### WORK TO COMPLETE
Scan the lines below for the word "stated". Copy each line you find it in.

─── RECORDS FOR THIS EXERCISE

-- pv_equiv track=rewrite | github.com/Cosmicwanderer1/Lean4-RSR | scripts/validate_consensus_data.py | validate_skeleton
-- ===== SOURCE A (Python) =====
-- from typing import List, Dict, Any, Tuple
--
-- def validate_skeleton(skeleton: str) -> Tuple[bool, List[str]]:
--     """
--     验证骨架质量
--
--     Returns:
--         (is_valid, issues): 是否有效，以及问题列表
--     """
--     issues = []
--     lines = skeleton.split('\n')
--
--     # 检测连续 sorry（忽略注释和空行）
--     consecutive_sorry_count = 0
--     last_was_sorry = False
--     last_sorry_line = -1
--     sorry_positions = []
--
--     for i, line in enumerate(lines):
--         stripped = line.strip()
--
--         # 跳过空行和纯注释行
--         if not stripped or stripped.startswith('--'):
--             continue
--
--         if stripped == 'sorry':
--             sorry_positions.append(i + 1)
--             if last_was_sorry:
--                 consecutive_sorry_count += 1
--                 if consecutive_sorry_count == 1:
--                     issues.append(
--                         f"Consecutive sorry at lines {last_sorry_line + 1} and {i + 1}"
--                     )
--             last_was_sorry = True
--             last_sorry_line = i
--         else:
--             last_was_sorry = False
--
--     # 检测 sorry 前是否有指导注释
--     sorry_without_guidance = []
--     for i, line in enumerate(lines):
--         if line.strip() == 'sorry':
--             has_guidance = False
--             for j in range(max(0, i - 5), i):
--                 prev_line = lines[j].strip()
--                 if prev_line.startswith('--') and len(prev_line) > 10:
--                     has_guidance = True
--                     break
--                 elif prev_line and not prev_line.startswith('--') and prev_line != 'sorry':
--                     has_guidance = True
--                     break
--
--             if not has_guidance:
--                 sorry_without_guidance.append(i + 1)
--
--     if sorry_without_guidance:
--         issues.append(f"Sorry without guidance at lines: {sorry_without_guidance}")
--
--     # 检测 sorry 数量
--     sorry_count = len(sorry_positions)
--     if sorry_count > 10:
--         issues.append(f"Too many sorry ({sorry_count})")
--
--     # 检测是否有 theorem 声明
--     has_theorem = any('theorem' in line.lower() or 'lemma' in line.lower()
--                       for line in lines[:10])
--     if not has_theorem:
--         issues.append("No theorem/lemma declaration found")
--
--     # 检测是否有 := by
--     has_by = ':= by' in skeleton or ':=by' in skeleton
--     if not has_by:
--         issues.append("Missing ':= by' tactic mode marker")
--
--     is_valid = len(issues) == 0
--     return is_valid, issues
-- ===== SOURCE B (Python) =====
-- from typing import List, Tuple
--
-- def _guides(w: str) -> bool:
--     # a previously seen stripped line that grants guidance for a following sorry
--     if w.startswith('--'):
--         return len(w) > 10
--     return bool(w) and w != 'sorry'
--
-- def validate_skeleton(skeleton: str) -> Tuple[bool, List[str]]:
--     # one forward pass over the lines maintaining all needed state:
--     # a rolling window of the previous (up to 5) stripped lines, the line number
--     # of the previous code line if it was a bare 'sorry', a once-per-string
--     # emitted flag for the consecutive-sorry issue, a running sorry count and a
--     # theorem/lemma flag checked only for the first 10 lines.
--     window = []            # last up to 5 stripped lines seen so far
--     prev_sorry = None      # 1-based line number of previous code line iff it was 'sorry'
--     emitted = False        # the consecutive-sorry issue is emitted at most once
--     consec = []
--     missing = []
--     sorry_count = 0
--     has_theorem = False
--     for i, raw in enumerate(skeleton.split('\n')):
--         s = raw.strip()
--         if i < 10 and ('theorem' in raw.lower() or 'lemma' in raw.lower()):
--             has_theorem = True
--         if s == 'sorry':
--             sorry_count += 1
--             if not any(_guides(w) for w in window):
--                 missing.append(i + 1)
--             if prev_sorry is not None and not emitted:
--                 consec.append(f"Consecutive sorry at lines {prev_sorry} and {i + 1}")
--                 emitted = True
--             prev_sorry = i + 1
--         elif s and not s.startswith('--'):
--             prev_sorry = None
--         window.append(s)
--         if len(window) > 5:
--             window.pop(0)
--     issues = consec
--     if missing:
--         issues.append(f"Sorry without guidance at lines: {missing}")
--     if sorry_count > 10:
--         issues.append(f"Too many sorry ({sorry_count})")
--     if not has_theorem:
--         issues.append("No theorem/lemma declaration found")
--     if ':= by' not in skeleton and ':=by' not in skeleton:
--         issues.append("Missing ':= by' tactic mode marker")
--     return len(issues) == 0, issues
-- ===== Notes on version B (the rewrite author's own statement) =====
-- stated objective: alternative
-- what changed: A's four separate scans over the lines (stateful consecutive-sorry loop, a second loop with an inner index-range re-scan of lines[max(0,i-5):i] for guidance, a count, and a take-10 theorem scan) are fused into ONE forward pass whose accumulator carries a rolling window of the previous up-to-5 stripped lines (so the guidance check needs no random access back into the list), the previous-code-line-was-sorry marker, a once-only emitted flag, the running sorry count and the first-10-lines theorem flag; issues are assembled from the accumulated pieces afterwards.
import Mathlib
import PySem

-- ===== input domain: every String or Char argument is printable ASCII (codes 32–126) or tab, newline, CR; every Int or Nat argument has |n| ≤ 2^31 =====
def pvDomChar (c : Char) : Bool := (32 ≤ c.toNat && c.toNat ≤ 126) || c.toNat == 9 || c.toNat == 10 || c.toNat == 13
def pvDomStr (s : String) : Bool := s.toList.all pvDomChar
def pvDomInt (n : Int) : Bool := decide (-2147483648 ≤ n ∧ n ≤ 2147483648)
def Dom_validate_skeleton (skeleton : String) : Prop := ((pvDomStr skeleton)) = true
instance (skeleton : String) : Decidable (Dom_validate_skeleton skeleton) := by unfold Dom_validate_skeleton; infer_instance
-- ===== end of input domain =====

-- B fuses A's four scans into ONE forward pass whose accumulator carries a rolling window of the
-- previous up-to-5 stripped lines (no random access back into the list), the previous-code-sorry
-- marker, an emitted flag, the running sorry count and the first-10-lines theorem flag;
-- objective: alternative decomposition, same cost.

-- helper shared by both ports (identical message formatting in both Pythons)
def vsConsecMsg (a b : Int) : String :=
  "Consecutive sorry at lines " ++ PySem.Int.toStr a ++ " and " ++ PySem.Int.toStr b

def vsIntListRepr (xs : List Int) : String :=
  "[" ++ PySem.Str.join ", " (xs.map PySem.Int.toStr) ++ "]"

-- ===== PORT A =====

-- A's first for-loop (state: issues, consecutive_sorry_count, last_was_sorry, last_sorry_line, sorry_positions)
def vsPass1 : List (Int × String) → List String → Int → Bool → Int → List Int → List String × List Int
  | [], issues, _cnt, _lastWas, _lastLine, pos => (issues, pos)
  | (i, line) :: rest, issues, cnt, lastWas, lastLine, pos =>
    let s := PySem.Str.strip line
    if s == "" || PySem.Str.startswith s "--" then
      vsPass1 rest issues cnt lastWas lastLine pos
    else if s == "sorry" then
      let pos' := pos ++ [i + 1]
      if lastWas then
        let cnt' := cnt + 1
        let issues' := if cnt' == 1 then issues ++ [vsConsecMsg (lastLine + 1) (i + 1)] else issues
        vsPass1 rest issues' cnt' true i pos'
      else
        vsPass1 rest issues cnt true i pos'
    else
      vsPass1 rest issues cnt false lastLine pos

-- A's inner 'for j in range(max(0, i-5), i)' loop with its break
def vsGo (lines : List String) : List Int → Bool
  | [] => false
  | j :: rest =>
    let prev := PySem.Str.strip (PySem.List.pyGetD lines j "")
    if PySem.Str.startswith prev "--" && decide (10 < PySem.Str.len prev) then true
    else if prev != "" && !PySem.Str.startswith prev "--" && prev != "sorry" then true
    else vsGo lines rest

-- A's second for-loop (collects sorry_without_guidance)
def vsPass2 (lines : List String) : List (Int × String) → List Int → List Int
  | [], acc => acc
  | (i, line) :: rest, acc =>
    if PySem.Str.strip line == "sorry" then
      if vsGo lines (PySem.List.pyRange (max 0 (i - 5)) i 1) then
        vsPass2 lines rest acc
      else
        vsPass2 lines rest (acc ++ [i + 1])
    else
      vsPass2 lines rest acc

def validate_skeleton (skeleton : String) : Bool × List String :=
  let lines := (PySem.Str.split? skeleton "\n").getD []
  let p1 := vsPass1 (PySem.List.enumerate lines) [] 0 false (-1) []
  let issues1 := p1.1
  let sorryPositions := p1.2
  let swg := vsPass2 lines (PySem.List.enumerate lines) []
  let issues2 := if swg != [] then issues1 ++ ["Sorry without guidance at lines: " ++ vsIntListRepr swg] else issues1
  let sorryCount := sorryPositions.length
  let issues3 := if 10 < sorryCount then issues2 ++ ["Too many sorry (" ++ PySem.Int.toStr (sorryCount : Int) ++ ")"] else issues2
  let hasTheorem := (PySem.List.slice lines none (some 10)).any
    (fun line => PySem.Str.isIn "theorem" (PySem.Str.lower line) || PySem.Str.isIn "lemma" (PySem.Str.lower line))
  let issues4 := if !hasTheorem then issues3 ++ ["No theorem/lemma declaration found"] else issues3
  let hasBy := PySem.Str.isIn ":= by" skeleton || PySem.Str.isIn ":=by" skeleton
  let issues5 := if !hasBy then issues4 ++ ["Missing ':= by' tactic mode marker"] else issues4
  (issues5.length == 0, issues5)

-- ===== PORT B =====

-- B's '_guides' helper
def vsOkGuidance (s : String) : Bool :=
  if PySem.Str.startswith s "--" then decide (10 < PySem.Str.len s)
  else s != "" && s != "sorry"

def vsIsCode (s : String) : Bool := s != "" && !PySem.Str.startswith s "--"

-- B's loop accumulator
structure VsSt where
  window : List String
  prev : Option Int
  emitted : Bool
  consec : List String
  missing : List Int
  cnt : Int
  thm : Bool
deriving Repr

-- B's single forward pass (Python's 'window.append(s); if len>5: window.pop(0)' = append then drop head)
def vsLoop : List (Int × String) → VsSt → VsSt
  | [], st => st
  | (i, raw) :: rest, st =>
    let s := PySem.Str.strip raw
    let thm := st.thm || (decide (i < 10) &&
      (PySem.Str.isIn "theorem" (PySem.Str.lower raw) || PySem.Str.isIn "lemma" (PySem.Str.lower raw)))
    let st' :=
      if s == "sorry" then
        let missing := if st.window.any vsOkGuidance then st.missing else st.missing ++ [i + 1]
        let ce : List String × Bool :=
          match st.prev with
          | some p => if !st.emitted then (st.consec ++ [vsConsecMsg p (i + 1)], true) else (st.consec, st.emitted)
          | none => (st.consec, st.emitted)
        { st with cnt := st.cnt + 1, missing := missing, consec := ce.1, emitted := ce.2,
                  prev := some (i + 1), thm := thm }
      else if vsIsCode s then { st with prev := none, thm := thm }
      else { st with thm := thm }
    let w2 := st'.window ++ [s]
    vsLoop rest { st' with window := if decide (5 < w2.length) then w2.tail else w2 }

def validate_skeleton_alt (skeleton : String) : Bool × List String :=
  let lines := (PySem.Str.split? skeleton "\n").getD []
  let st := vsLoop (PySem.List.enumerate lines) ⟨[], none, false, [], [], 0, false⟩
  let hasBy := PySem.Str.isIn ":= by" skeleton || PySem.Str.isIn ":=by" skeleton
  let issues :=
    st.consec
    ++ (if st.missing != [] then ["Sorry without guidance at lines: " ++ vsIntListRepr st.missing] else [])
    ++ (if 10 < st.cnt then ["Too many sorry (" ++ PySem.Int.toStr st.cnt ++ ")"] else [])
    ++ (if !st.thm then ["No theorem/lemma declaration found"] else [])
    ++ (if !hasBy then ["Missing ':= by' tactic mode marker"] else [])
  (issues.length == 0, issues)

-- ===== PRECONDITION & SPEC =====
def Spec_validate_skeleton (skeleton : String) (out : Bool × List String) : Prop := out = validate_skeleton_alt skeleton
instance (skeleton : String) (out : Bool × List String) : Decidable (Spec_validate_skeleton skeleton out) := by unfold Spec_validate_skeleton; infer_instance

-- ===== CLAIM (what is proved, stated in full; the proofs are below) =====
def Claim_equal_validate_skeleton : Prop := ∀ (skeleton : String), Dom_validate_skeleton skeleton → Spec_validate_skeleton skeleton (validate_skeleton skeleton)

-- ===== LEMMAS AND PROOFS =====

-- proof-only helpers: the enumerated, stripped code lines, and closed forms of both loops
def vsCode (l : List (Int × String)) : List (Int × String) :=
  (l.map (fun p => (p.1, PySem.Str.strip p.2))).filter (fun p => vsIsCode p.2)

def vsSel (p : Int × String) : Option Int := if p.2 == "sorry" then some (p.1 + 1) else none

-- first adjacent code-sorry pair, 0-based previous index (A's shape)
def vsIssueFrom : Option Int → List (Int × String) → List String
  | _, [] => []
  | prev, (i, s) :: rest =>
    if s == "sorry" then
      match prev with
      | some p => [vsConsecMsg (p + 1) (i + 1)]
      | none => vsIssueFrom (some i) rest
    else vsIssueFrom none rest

──────

### SOLUTION TO THIS EXERCISE
-- stated objective: alternative
-- ===== CLAIM (what is proved, stated in full; the proofs are below) =====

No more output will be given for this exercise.